The government will this year sell off more state-owned assets than ever before.
At £32 billion, says chancellor George Osborne, "the sale of government assets this year will deliver the largest privatisation proceeds of all time, higher than the previous record in 1987."
The privatisations include stakes in RBS, Lloyds, UK Asset Resolution - which holds the loan books of Northern Rock and Bradford & Bingley - and Royal Mail.
In the next few months, the government will start selling off its stake in RBS, with plans to get rid of at least three-quarters of its 78% holding over the next five years. This is expected to raise £2 billion during this financial year, and £25 billion overall.
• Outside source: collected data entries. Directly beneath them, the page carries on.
-- pv_equiv track=rewrite | github.com/idiomaticrefactoring/IdiomatizationLLM | code/ours/assign_multi_tar/code_extract_multi_ass.py | group_consecutive_assignments
-- ===== SOURCE A (Python) =====
-- def group_consecutive_assignments(code):
--         assignments = []
--         current_group = []
--         lines = code.split('\n')
--         for line in lines:
--             if '=' in line:
--                 current_group.append(line.strip())
--             elif current_group:
--                 assignments.append(current_group)
--                 current_group = []
--         if current_group:
--             assignments.append(current_group)
--         return assignments
-- ===== SOURCE B (Python) =====
-- def group_consecutive_assignments(code):
--     lines = code.split('\n')
--     res = []
--     i, n = 0, len(lines)
--     while i < n:
--         if '=' in lines[i]:
--             j = i
--             while j < n and '=' in lines[j]:
--                 j += 1
--             res.append([lines[k].strip() for k in range(i, j)])
--             i = j
--         else:
--             i += 1
--     return res
-- ===== Notes on version B (the rewrite author's own statement) =====
-- stated objective: alternative
-- what changed: Replaces the accumulator/flush state machine with a two-pointer span scan: at each '='-line it advances an inner pointer over the whole run and emits the stripped segment at once, so no current_group/flush bookkeeping remains.
import Mathlib
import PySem

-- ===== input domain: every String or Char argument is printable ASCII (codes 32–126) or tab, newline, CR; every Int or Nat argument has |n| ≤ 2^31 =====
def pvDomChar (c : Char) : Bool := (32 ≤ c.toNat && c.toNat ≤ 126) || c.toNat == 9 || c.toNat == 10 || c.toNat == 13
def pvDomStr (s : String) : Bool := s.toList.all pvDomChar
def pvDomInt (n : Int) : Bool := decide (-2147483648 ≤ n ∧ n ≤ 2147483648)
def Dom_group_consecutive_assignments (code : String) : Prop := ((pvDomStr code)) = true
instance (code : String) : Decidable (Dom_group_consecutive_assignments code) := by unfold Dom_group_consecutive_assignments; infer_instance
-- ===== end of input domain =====

-- B replaces A's accumulator/flush state machine with a span scan that emits each run of '='-lines at once (alternative decomposition, same cost).

-- ===== PORT A =====
def pvHasEq (l : String) : Bool := PySem.Str.isIn "=" l

-- the for-loop over lines with state (assignments, current_group)
def pvALoop : List String → List (List String) → List String → List (List String) × List String
  | [], acc, cur => (acc, cur)
  | l :: ls, acc, cur =>
    if pvHasEq l then pvALoop ls acc (cur ++ [PySem.Str.strip l])
    else if cur ≠ [] then pvALoop ls (acc ++ [cur]) []
    else pvALoop ls acc cur

def group_consecutive_assignments (code : String) : List (List String) :=
  let lines := (PySem.Str.split? code "\n").getD []
  let st := pvALoop lines [] []
  if st.2 ≠ [] then st.1 ++ [st.2] else st.1

-- ===== PORT B =====
-- Source B's outer while advances over the remaining lines; the inner while spans the run of
-- '='-lines (takeWhile) and the outer pointer jumps past it (dropWhile).
def pvBGo : List String → List (List String)
  | [] => []
  | l :: ls =>
    if h : pvHasEq l = true then
      ((l :: ls).takeWhile pvHasEq).map PySem.Str.strip :: pvBGo ((l :: ls).dropWhile pvHasEq)
    else pvBGo ls
  termination_by ls => ls.length
  decreasing_by
    · simp only [List.dropWhile_cons, h, if_true, List.length_cons]
      exact Nat.lt_succ_of_le (List.length_dropWhile_le _ _)
    · simp

def group_consecutive_assignments_alt (code : String) : List (List String) :=
  pvBGo ((PySem.Str.split? code "\n").getD [])

-- ===== PRECONDITION & SPEC =====
def Spec_group_consecutive_assignments (code : String) (out : List (List String)) : Prop := out = group_consecutive_assignments_alt code
instance (code : String) (out : List (List String)) : Decidable (Spec_group_consecutive_assignments code out) := by unfold Spec_group_consecutive_assignments; infer_instance

-- ===== CLAIM (what is proved, stated in full; the proofs are below) =====
def Claim_equal_group_consecutive_assignments : Prop := ∀ (code : String), Dom_group_consecutive_assignments code → Spec_group_consecutive_assignments code (group_consecutive_assignments code)

-- ===== LEMMAS AND PROOFS =====

-- A's loop with pending group `cur`, already flushed at the end (the "continuation" form of A)
def pvACont (lines : List String) (cur : List String) : List (List String) :=
  let st := pvALoop lines [] cur
  if st.2 ≠ [] then st.1 ++ [st.2] else st.1

lemma pvALoop_acc (lines : List String) : ∀ acc cur,
    pvALoop lines acc cur = (acc ++ (pvALoop lines [] cur).1, (pvALoop lines [] cur).2) := by
  induction lines with
  | nil => intro acc cur; simp [pvALoop]
  | cons l ls ih =>
    intro acc cur
    by_cases h : pvHasEq l = true
    · simp only [pvALoop, h, if_true]; exact ih acc _
    · by_cases hc : cur = []
      · subst hc; simp only [pvALoop, h]; simpa using ih acc []
      · simp only [pvALoop, h, hc, Bool.false_eq_true, if_false, ne_eq, not_false_eq_true,
          if_true, List.nil_append]
        rw [ih (acc ++ [cur]) [], ih [cur] []]
        simp

lemma pvACont_cons_eq (l : String) (ls : List String) (cur : List String) (h : pvHasEq l = true) :
    pvACont (l :: ls) cur = pvACont ls (cur ++ [PySem.Str.strip l]) := by
  simp [pvACont, pvALoop, h]

lemma pvACont_cons_ne (l : String) (ls : List String) (cur : List String) (h : ¬ pvHasEq l = true) :
    pvACont (l :: ls) cur = if cur = [] then pvACont ls [] else cur :: pvACont ls [] := by
  by_cases hc : cur = []
  · simp [pvACont, pvALoop, h, hc]
  · simp only [pvACont, pvALoop, h, Bool.false_eq_true, if_false, hc, ne_eq, not_false_eq_true,
      if_true, List.nil_append]
    rw [pvALoop_acc ls [cur] []]
    by_cases h2 : (pvALoop ls [] []).2 = [] <;> simp [h2]

-- the span characterisation: A's continuation form equals B's span scan
lemma pvACont_eq_pvBGo (lines : List String) :
    (∀ cur, cur ≠ [] →
      pvACont lines cur = (cur ++ (lines.takeWhile pvHasEq).map PySem.Str.strip)
        :: pvBGo (lines.dropWhile pvHasEq))
    ∧ pvACont lines [] = pvBGo lines := by
  induction lines with
  | nil => exact ⟨fun cur hc => by simp [pvACont, pvALoop, pvBGo, hc], by simp [pvACont, pvALoop, pvBGo]⟩
  | cons l ls ih =>
    by_cases h : pvHasEq l = true
    · refine ⟨fun cur hc => ?_, ?_⟩
      · rw [pvACont_cons_eq l ls cur h, (ih.1 _ (by simp))]
        simp [h]
      · rw [pvACont_cons_eq l ls [] h, ih.1 _ (by simp)]
        conv_rhs => rw [pvBGo]
        simp [h]
    · refine ⟨fun cur hc => ?_, ?_⟩
      · rw [pvACont_cons_ne l ls cur h]
        simp only [hc, if_false, ih.2]
        simp only [List.takeWhile_cons, List.dropWhile_cons, h, Bool.false_eq_true, if_false,
          List.map_nil, List.append_nil]
        conv_rhs => rw [pvBGo]
        simp [h]
      · rw [pvACont_cons_ne l ls [] h]
        simp only [if_true, ih.2]
        conv_rhs => rw [pvBGo]
        simp [h]

-- ===== VERDICT (by name: the statement is the Claim_ definition above) =====
theorem group_consecutive_assignments_spec : Claim_equal_group_consecutive_assignments := by
  intro code _
  unfold Spec_group_consecutive_assignments group_consecutive_assignments group_consecutive_assignments_alt
  exact (pvACont_eq_pvBGo ((PySem.Str.split? code "\n").getD [])).2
However, the plan is deeply controversial. The bank was bailed out seven years ago to the tune of £46 billion, meaning taxpayers would only get half their money back - and that's without taking into account the interest the government's paid on the money it borrowed to finance the bailout.
What the series of sell-offs do achieve is to allow the government to balance its books - but at a cost. It will no longer have the profits coming in.
"It is only because of these asset sales that public sector net debt is forecast to fall as a share of GDP this year."
And, says John Thanassoulis, professor of financial economics at Warwick Business School, commitments such as that made about RBS can give the impression that the government is a forced seller who has to accept whatever price is offered.
"Many might look at the UK government and think to themselves 'there's a chancellor who has said he needs to find a lot of money to deal with the deficit and he needs to find it quite urgently' and that would maybe give the impression the government is such a forced seller," he says.
"It would now be very damaging to RBS and Britain if the government were to come back without finding a buyer, and so they will be under pressure to accept low prices."